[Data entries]
theorem rcc_combine_eq (prices : List Int) (prev : PySem.Dict Int Int) (J : Nat) (i : Int)
    (hi : 0 ≤ i)
    (hprev : ∀ c : Int, 1 ≤ c → c < i → c ≤ (prices.length : Int) →
      prev.get? (i - c) = some (rccBest prices J (i - c).toNat)) :
    rccCombine prices prev i = rccBest prices (J + 1) i.toNat := by
  by_cases h0 : i = 0
  · subst h0
    simp [rccCombine, PySem.List.pyRange_one_eq_nil (by omega : (0:Int) ≤ 1), rccBase, rccBest]
  · have h1 : 1 ≤ i := by omega
    unfold rccCombine
    rw [PySem.List.pyRange_one 1 i, List.foldl_map]
    have hR : rccBest prices (J + 1) i.toNat
        = (List.range' 1 (i.toNat - 1)).foldl
            (fun acc c => if c ≤ prices.length then max acc (prices.getD (c-1) 0 + rccBest prices J (i.toNat - c)) else acc)
            (rccB1 prices i.toNat) := by
      simp [rccBest, show i.toNat ≠ 0 by omega]
    rw [hR, List.range'_eq_map_range, List.foldl_map]
    rw [rccBase_eq_rccB1 prices i h1]
    have hm : (i - 1).toNat = i.toNat - 1 := by omega
    rw [hm]
    apply PySem.List.foldl_congr_mem
    intro acc k hk
    rw [List.mem_range] at hk
    by_cases hg : (1 : Int) + k ≤ (prices.length : Int)
    · rw [if_pos hg, if_pos (by omega)]
      have e1 : (PySem.List.pyGet? prices (1 + (k : Int) - 1)).getD 0 = prices.getD (1 + k - 1) 0 := by
        rw [show (1 : Int) + (k : Int) - 1 = ((k : Int)) by ring]
        rw [PySem.List.pyGet?_eq_some_getElem prices (i := (k : Int)) (by omega) (by omega)]
        rw [List.getD_eq_getElem _ _ (show 1 + k - 1 < prices.length by omega)]
        simp only [Option.getD_some]
        congr 1
        omega
      have e2 : prev.getD (i - (1 + (k : Int))) 0 = rccBest prices J (i.toNat - (1 + k)) := by
        rw [PySem.Dict.getD_eq_get?_getD,
            hprev (1 + (k : Int)) (by omega) (by omega) hg]
        simp only [Option.getD_some]
        congr 1
        omega
      rw [e1, e2]
    · rw [if_neg hg, if_neg (by omega)]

WORK REQUEST: The entire set of records should be returned exactly.

COMPLETED EXERCISE:
theorem rcc_combine_eq (prices : List Int) (prev : PySem.Dict Int Int) (J : Nat) (i : Int)
    (hi : 0 ≤ i)
    (hprev : ∀ c : Int, 1 ≤ c → c < i → c ≤ (prices.length : Int) →
      prev.get? (i - c) = some (rccBest prices J (i - c).toNat)) :
    rccCombine prices prev i = rccBest prices (J + 1) i.toNat := by
  by_cases h0 : i = 0
  · subst h0
    simp [rccCombine, PySem.List.pyRange_one_eq_nil (by omega : (0:Int) ≤ 1), rccBase, rccBest]
  · have h1 : 1 ≤ i := by omega
    unfold rccCombine
    rw [PySem.List.pyRange_one 1 i, List.foldl_map]
    have hR : rccBest prices (J + 1) i.toNat
        = (List.range' 1 (i.toNat - 1)).foldl
            (fun acc c => if c ≤ prices.length then max acc (prices.getD (c-1) 0 + rccBest prices J (i.toNat - c)) else acc)
            (rccB1 prices i.toNat) := by
      simp [rccBest, show i.toNat ≠ 0 by omega]
    rw [hR, List.range'_eq_map_range, List.foldl_map]
    rw [rccBase_eq_rccB1 prices i h1]
    have hm : (i - 1).toNat = i.toNat - 1 := by omega
    rw [hm]
    apply PySem.List.foldl_congr_mem
    intro acc k hk
    rw [List.mem_range] at hk
    by_cases hg : (1 : Int) + k ≤ (prices.length : Int)
    · rw [if_pos hg, if_pos (by omega)]
      have e1 : (PySem.List.pyGet? prices (1 + (k : Int) - 1)).getD 0 = prices.getD (1 + k - 1) 0 := by
        rw [show (1 : Int) + (k : Int) - 1 = ((k : Int)) by ring]
        rw [PySem.List.pyGet?_eq_some_getElem prices (i := (k : Int)) (by omega) (by omega)]
        rw [List.getD_eq_getElem _ _ (show 1 + k - 1 < prices.length by omega)]
        simp only [Option.getD_some]
        congr 1
        omega
      have e2 : prev.getD (i - (1 + (k : Int))) 0 = rccBest prices J (i.toNat - (1 + k)) := by
        rw [PySem.Dict.getD_eq_get?_getD,
            hprev (1 + (k : Int)) (by omega) (by omega) hg]
        simp only [Option.getD_some]
        congr 1
        omega
      rw [e1, e2]
    · rw [if_neg hg, if_neg (by omega)]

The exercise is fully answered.